Diary of a world premiere: Join playwright Rajiv Joseph as the curtain rises on his ‘Archduke’
When his play “Bengal Tiger at the Baghdad Zoo” was playing at the Mark Taper Forum in 2010, Rajiv Joseph was invited to the office of Center Theatre Group’s artistic director, Michael Ritchie. “We talked about football for a while,” Joseph recalls. “Then Michael said, ‘We’d like to commission you to write a play for us.’ I said, ‘OK.’ Then we talked about basketball for a while.”
Just your typical meeting, where world-premiere plays are bought and sold between discussions of zone defenses and shot clocks.
Now, seven years later, the fruit of that commission — Joseph’s new play, “Archduke,” a dark comedy set in Eastern Europe at the start of World War I — is set for its opening night at the Taper on Sunday. Anticipation is high; after all, “Bengal Tiger” went to Broadway after its Taper run and was a finalist for the Pulitzer Prize.
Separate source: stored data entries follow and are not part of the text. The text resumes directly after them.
-- pv_equiv track=rewrite | github.com/CarlesLlobet/cAES | cAES_masked.py | affineTransformationMask
-- ===== SOURCE A (Python) =====
-- def multiply(v, G):
--     result = []
--     for i in range(len(G[0])):  # this loops through columns of the matrix
--         total = 0
--         for j in range(len(v)):  # this loops through vector coordinates & rows of matrix
--             total ^= int(v[j]) & int(G[j][i])
--         result.append(total)
--     return result
--
-- def affineTransformationMask(byte):
--     # Multiplicaro per la matriu (part lineal de la Affine Transformation)
--
--     # Ara a g1 tenim la inversa multiplicativa V(x)
--     m = [[1, 0, 0, 0, 1, 1, 1, 1],
--          [1, 1, 0, 0, 0, 1, 1, 1],
--          [1, 1, 1, 0, 0, 0, 1, 1],
--          [1, 1, 1, 1, 0, 0, 0, 1],
--          [1, 1, 1, 1, 1, 0, 0, 0],
--          [0, 1, 1, 1, 1, 1, 0, 0],
--          [0, 0, 1, 1, 1, 1, 1, 0],
--          [0, 0, 0, 1, 1, 1, 1, 1]]
--
--     bitArray = bin(byte).lstrip('0b').zfill(8)
--
--     aux = multiply(bitArray, m)
--     res = int(''.join(str(e) for e in aux), 2)
--     return res
-- ===== SOURCE B (Python) =====
-- def affineTransformationMask(byte):
--     # AES affine linear part as a closed-form byte computation:
--     # XOR of the byte with its left-rotations by 1..4 within 8 bits.
--     b = byte
--     return (b ^ ((b << 1) | (b >> 7)) ^ ((b << 2) | (b >> 6))
--               ^ ((b << 3) | (b >> 5)) ^ ((b << 4) | (b >> 4))) & 0xFF
-- ===== Notes on version B (the rewrite author's own statement) =====
-- stated objective: faster
-- what changed: Replaces the string-of-bits construction and 8x8 bit-matrix multiply with the closed-form AES affine identity b ^ rotl(b,1) ^ rotl(b,2) ^ rotl(b,3) ^ rotl(b,4) computed with integer shifts and masks.
import Mathlib
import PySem

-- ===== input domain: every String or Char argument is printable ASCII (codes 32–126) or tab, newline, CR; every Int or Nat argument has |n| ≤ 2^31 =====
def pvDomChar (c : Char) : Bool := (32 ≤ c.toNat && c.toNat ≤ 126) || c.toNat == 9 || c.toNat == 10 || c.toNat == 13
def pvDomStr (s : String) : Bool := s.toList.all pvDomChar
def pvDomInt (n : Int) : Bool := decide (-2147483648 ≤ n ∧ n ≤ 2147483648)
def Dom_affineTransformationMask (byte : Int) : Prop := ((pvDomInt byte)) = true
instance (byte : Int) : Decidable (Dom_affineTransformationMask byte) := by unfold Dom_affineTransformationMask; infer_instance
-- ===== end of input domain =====

-- B replaces A's bit-string/matrix multiply by the closed-form rotate-and-XOR byte formula (constant-factor faster).

-- ===== PORT A =====
-- multiply(v, G) with v a string of bit characters, G a list of rows of Ints.
-- int(v[j]) is ported with PySem.Int.ofChars?; the .getD 0 defaults are unreachable on Pre_
-- (all indices are produced by range(len(..)) over the fixed 8x8 matrix and an 8-char bit string).
def pvMultiply (v : List Char) (G : List (List Int)) : List Int :=
  (PySem.List.pyRange 0 (((PySem.List.pyGet? G 0).getD []).length : Int) 1).foldl
    (fun result i =>
      result ++ [ (PySem.List.pyRange 0 (v.length : Int) 1).foldl
        (fun total j =>
          PySem.Int.bxor total
            (PySem.Int.band ((PySem.Int.ofChars? [(PySem.List.pyGet? v j).getD ' ']).getD 0)
              ((PySem.List.pyGet? ((PySem.List.pyGet? G j).getD []) i).getD 0)))
        0 ])
    []

def pvMatM : List (List Int) :=
  [[1, 0, 0, 0, 1, 1, 1, 1],
   [1, 1, 0, 0, 0, 1, 1, 1],
   [1, 1, 1, 0, 0, 0, 1, 1],
   [1, 1, 1, 1, 0, 0, 0, 1],
   [1, 1, 1, 1, 1, 0, 0, 0],
   [0, 1, 1, 1, 1, 1, 0, 0],
   [0, 0, 1, 1, 1, 1, 1, 0],
   [0, 0, 0, 1, 1, 1, 1, 1]]

def affineTransformationMask (byte : Int) : Int :=
  -- bin(byte) = PySem.Int.toBinChars0b; .lstrip('0b') drops leading chars in {'0','b'} (exact);
  -- .zfill(8) = PySem.Chars.zfill; int(''.join(str(e) for e in aux), 2) via ofCharsBase? (succeeds on Pre_).
  let bitArray := PySem.Chars.zfill
    ((PySem.Int.toBinChars0b byte).dropWhile (fun c => c == '0' || c == 'b')) 8
  let aux := pvMultiply bitArray pvMatM
  (PySem.Int.ofCharsBase? (PySem.Chars.join [] (aux.map PySem.Int.toChars)) 2).getD 0

-- ===== PORT B =====
def affineTransformationMask_alt (byte : Int) : Int :=
  let b := byte
  PySem.Int.band
    (PySem.Int.bxor (PySem.Int.bxor (PySem.Int.bxor (PySem.Int.bxor b
      (PySem.Int.bor (b <<< 1) (b >>> 7)))
      (PySem.Int.bor (b <<< 2) (b >>> 6)))
      (PySem.Int.bor (b <<< 3) (b >>> 5)))
      (PySem.Int.bor (b <<< 4) (b >>> 4)))
    0xFF

-- ===== PRECONDITION & SPEC =====
-- Pre_ excludes the inputs on which A raises: ValueError for byte < 0, IndexError for byte > 255.
def Pre_affineTransformationMask (byte : Int) : Prop := 0 ≤ byte ∧ byte ≤ 255
instance (byte : Int) : Decidable (Pre_affineTransformationMask byte) := by
  unfold Pre_affineTransformationMask; infer_instance
def pvWitness_affineTransformationMask : Int := (83)

def Spec_affineTransformationMask (byte : Int) (out : Int) : Prop := out = affineTransformationMask_alt byte
instance (byte : Int) (out : Int) : Decidable (Spec_affineTransformationMask byte out) := by unfold Spec_affineTransformationMask; infer_instance

-- ===== CLAIM (what is proved, stated in full; the proofs are below) =====
def Claim_equal_affineTransformationMask : Prop := ∀ (byte : Int), Dom_affineTransformationMask byte → Pre_affineTransformationMask byte → Spec_affineTransformationMask byte (affineTransformationMask byte)

-- ===== LEMMAS AND PROOFS =====
-- Finite check: A and B agree on every byte 0..255 (the whole of Pre_).
set_option maxRecDepth 4096 in
theorem pvAgree : ∀ n ∈ Finset.range 256,
    affineTransformationMask (n : Int) = affineTransformationMask_alt (n : Int) := by decide

-- ===== VERDICT (by name: the statement is the Claim_ definition above) =====
theorem affineTransformationMask_spec : Claim_equal_affineTransformationMask := by
  intro byte _ hpre
  unfold Spec_affineTransformationMask
  have h1 : byte = ((byte.toNat : Nat) : Int) := (Int.toNat_of_nonneg hpre.1).symm
  have h2 : byte.toNat ∈ Finset.range 256 := by
    have := hpre.1; have := hpre.2
    simp only [Finset.mem_range]; omega
  rw [h1]; exact pvAgree byte.toNat h2
-- ===== VERDICT (by name: the statement is the Claim_ definition above) =====
theorem find_marker_spec : Claim_equal_find_marker := by
  intro buffer ucount _ hpre
  unfold Spec_find_marker find_marker find_marker_alt
  rcases lt_trichotomy ucount 0 with hlt | heq | hgt
  · rw [if_pos (le_of_lt hlt)]
    exact pvFindAuxA_neg ucount hlt _ _
  · subst heq
    have hempty : buffer = "" := by
      rcases hpre with h | h
      · exact absurd rfl h
      · exact h
    subst hempty
    simp [pvFindAuxA]
  · rw [if_neg (by omega)]
    have hu : ucount = ((ucount.toNat : Nat) : Int) := by omega
    have hu1 : 1 ≤ ucount.toNat := by omega
    rw [hu]
    have h0 : pvWin buffer.toList ucount.toNat 0 = [] := by simp [pvWin]
    have := pvMain buffer.toList ucount.toNat hu1 buffer.toList 0 PySem.Dict.empty 0
      (by simp) (by intro a; simp [h0]) (by simp [h0])
    rw [h0] at this
    simpa using this

def find_marker_raises : Claim_raises_find_marker := by
  unfold Claim_raises_find_marker
  constructor
  · intro buffer ucount _ hr hp
    rcases hr with ⟨h0, hne⟩
    rcases hp with h | h
    · exact h h0
    · exact hne h
  · refine ⟨by decide, by decide, by decide⟩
Joseph agreed to let the L.A. Times shadow him for the first preview performance of “Archduke” so readers could follow this milestone in the life of a new production. During the preview period — about two weeks for this show — everything can be fluid. The playwright may rework lines and scenes, so much so that actors have to carry the new pages onstage. The designers are still adjusting the set, lights, sound and costumes. “So it’s weird, because the first preview isn’t opening night,” Joseph says. “But in some ways, it really is opening night, because it will be the first time we do it in front of an audience.”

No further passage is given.